## INPUT FOR THIS TASK

-- pv_equiv track=rewrite | github.com/zaharevic/Crypto1 | algorithmChecker.py | second_algorithm
-- ===== SOURCE A (Python) =====
-- from xmlrpc.client import boolean
--
-- def second_algorithm(numbers):
--     result = 0
--     big_num_counter = 0
--     i = 0
--     for number in numbers:
--         if number > 4:
--             big_num_counter += 1
--         if (i % 2) == 0:
--             result += number * 2
--         else:
--             result += number
--         i += 1
--     return not boolean((result % 10) + big_num_counter)
-- ===== SOURCE B (Python) =====
-- def second_algorithm(numbers):
--     nums = list(numbers)
--     big = sum(1 for n in nums if n > 4)
--     result = 0
--     i = 0
--     while i < len(nums):
--         result += 2 * nums[i]
--         if i + 1 < len(nums):
--             result += nums[i + 1]
--         i += 2
--     return result % 10 + big == 0
-- ===== Notes on version B (the rewrite author's own statement) =====
-- stated objective: alternative
-- what changed: B separates the big-number count into its own pass and computes the weighted sum by consuming the list two elements at a time (double the first of each pair, add the second), removing A's per-element index counter and parity branch and the running mixed state.
import Mathlib
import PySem

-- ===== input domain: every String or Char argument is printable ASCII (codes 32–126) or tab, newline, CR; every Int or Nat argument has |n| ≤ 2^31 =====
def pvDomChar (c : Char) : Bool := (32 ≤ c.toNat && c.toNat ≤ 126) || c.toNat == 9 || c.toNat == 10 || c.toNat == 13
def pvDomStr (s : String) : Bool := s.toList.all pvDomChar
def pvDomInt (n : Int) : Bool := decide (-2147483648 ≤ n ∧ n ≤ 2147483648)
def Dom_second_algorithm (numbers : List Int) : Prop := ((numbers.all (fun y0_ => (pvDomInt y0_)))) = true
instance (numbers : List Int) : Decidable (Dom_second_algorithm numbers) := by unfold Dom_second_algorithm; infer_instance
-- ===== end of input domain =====

-- B computes the big-number count in its own pass and the weighted sum pairwise (2*first + second per pair), replacing A's index counter and parity branch; same O(n) cost (objective: alternative).


-- ===== PORT A =====
-- loop state (result, big_num_counter, i); i stays ≥ 0 so Lean's % agrees with Python's on i % 2
def second_algorithm (numbers : List Int) : Bool :=
  let s := numbers.foldl (fun (st : Int × Int × Int) number =>
    let big := if number > 4 then st.2.1 + 1 else st.2.1
    let result := if st.2.2 % 2 = 0 then st.1 + number * 2 else st.1 + number
    (result, big, st.2.2 + 1)) (0, 0, 0)
  -- not boolean(x) for int x is (x == 0)
  decide (PySem.Int.mod s.1 10 + s.2.1 = 0)

-- ===== PORT B =====
-- big = sum(1 for n in nums if n > 4)
def altBig (nums : List Int) : Int := ((nums.filter (fun n => n > 4)).length : Int)
-- the while loop over i, i+1, step 2: consumes the list two elements at a time
def altWSum : List Int → Int
  | [] => 0
  | [a] => 2 * a
  | a :: b :: rest => 2 * a + b + altWSum rest

def second_algorithm_alt (numbers : List Int) : Bool :=
  decide (PySem.Int.mod (altWSum numbers) 10 + altBig numbers = 0)

-- ===== PRECONDITION & SPEC =====
def Spec_second_algorithm (numbers : List Int) (out : Bool) : Prop := out = second_algorithm_alt numbers
instance (numbers : List Int) (out : Bool) : Decidable (Spec_second_algorithm numbers out) := by unfold Spec_second_algorithm; infer_instance

-- ===== CLAIM (what is proved, stated in full; the proofs are below) =====
def Claim_equal_second_algorithm : Prop := ∀ (numbers : List Int), Dom_second_algorithm numbers → Spec_second_algorithm numbers (second_algorithm numbers)

-- ===== LEMMAS AND PROOFS =====

-- A's fold, started at an even index, sums to the start state plus B's two quantities
lemma second_algorithm_loop (l : List Int) : ∀ (result big i : Int), i % 2 = 0 →
    l.foldl (fun (st : Int × Int × Int) number =>
      let bg := if number > 4 then st.2.1 + 1 else st.2.1
      let rs := if st.2.2 % 2 = 0 then st.1 + number * 2 else st.1 + number
      (rs, bg, st.2.2 + 1)) (result, big, i)
    = (result + altWSum l, big + altBig l, i + (l.length : Int)) := by
  induction l using altWSum.induct with
  | case1 => intro result big i _; simp [altWSum, altBig]
  | case2 a =>
      intro result big i hi
      simp only [List.foldl, if_pos hi, altWSum, altBig]
      split <;> simp [List.filter, *] <;> ring
  | case3 a b rest ih =>
      intro result big i hi
      have h3 : ¬ ((i + 1) % 2 = 0) := by omega
      simp only [List.foldl, if_pos hi, if_neg h3]
      rw [ih _ _ _ (by omega)]
      simp only [altWSum, altBig, List.filter, List.length, Prod.mk.injEq]
      refine ⟨by ring, ?_, by push_cast; ring⟩
      split <;> split <;> simp [*] <;> omega

-- ===== VERDICT (by name: the statement is the Claim_ definition above) =====
theorem second_algorithm_spec : Claim_equal_second_algorithm := by
  intro numbers _
  unfold Spec_second_algorithm second_algorithm second_algorithm_alt
  rw [second_algorithm_loop numbers 0 0 0 (by decide)]
  simp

## WHAT YOU NEED TO DO
Return an exact copy of the listing above, complete in every line.

## ANSWER TO THIS PROBLEM
-- pv_equiv track=rewrite | github.com/zaharevic/Crypto1 | algorithmChecker.py | second_algorithm
-- ===== SOURCE A (Python) =====
-- from xmlrpc.client import boolean
--
-- def second_algorithm(numbers):
--     result = 0
--     big_num_counter = 0
--     i = 0
--     for number in numbers:
--         if number > 4:
--             big_num_counter += 1
--         if (i % 2) == 0:
--             result += number * 2
--         else:
--             result += number
--         i += 1
--     return not boolean((result % 10) + big_num_counter)
-- ===== SOURCE B (Python) =====
-- def second_algorithm(numbers):
--     nums = list(numbers)
--     big = sum(1 for n in nums if n > 4)
--     result = 0
--     i = 0
--     while i < len(nums):
--         result += 2 * nums[i]
--         if i + 1 < len(nums):
--             result += nums[i + 1]
--         i += 2
--     return result % 10 + big == 0
-- ===== Notes on version B (the rewrite author's own statement) =====
-- stated objective: alternative
-- what changed: B separates the big-number count into its own pass and computes the weighted sum by consuming the list two elements at a time (double the first of each pair, add the second), removing A's per-element index counter and parity branch and the running mixed state.
import Mathlib
import PySem

-- ===== input domain: every String or Char argument is printable ASCII (codes 32–126) or tab, newline, CR; every Int or Nat argument has |n| ≤ 2^31 =====
def pvDomChar (c : Char) : Bool := (32 ≤ c.toNat && c.toNat ≤ 126) || c.toNat == 9 || c.toNat == 10 || c.toNat == 13
def pvDomStr (s : String) : Bool := s.toList.all pvDomChar
def pvDomInt (n : Int) : Bool := decide (-2147483648 ≤ n ∧ n ≤ 2147483648)
def Dom_second_algorithm (numbers : List Int) : Prop := ((numbers.all (fun y0_ => (pvDomInt y0_)))) = true
instance (numbers : List Int) : Decidable (Dom_second_algorithm numbers) := by unfold Dom_second_algorithm; infer_instance
-- ===== end of input domain =====

-- B computes the big-number count in its own pass and the weighted sum pairwise (2*first + second per pair), replacing A's index counter and parity branch; same O(n) cost (objective: alternative).


-- ===== PORT A =====
-- loop state (result, big_num_counter, i); i stays ≥ 0 so Lean's % agrees with Python's on i % 2
def second_algorithm (numbers : List Int) : Bool :=
  let s := numbers.foldl (fun (st : Int × Int × Int) number =>
    let big := if number > 4 then st.2.1 + 1 else st.2.1
    let result := if st.2.2 % 2 = 0 then st.1 + number * 2 else st.1 + number
    (result, big, st.2.2 + 1)) (0, 0, 0)
  -- not boolean(x) for int x is (x == 0)
  decide (PySem.Int.mod s.1 10 + s.2.1 = 0)

-- ===== PORT B =====
-- big = sum(1 for n in nums if n > 4)
def altBig (nums : List Int) : Int := ((nums.filter (fun n => n > 4)).length : Int)
-- the while loop over i, i+1, step 2: consumes the list two elements at a time
def altWSum : List Int → Int
  | [] => 0
  | [a] => 2 * a
  | a :: b :: rest => 2 * a + b + altWSum rest

def second_algorithm_alt (numbers : List Int) : Bool :=
  decide (PySem.Int.mod (altWSum numbers) 10 + altBig numbers = 0)

-- ===== PRECONDITION & SPEC =====
def Spec_second_algorithm (numbers : List Int) (out : Bool) : Prop := out = second_algorithm_alt numbers
instance (numbers : List Int) (out : Bool) : Decidable (Spec_second_algorithm numbers out) := by unfold Spec_second_algorithm; infer_instance

-- ===== CLAIM (what is proved, stated in full; the proofs are below) =====
def Claim_equal_second_algorithm : Prop := ∀ (numbers : List Int), Dom_second_algorithm numbers → Spec_second_algorithm numbers (second_algorithm numbers)

-- ===== LEMMAS AND PROOFS =====

-- A's fold, started at an even index, sums to the start state plus B's two quantities
lemma second_algorithm_loop (l : List Int) : ∀ (result big i : Int), i % 2 = 0 →
    l.foldl (fun (st : Int × Int × Int) number =>
      let bg := if number > 4 then st.2.1 + 1 else st.2.1
      let rs := if st.2.2 % 2 = 0 then st.1 + number * 2 else st.1 + number
      (rs, bg, st.2.2 + 1)) (result, big, i)
    = (result + altWSum l, big + altBig l, i + (l.length : Int)) := by
  induction l using altWSum.induct with
  | case1 => intro result big i _; simp [altWSum, altBig]
  | case2 a =>
      intro result big i hi
      simp only [List.foldl, if_pos hi, altWSum, altBig]
      split <;> simp [List.filter, *] <;> ring
  | case3 a b rest ih =>
      intro result big i hi
      have h3 : ¬ ((i + 1) % 2 = 0) := by omega
      simp only [List.foldl, if_pos hi, if_neg h3]
      rw [ih _ _ _ (by omega)]
      simp only [altWSum, altBig, List.filter, List.length, Prod.mk.injEq]
      refine ⟨by ring, ?_, by push_cast; ring⟩
      split <;> split <;> simp [*] <;> omega

-- ===== VERDICT (by name: the statement is the Claim_ definition above) =====
theorem second_algorithm_spec : Claim_equal_second_algorithm := by
  intro numbers _
  unfold Spec_second_algorithm second_algorithm second_algorithm_alt
  rw [second_algorithm_loop numbers 0 0 0 (by decide)]
  simp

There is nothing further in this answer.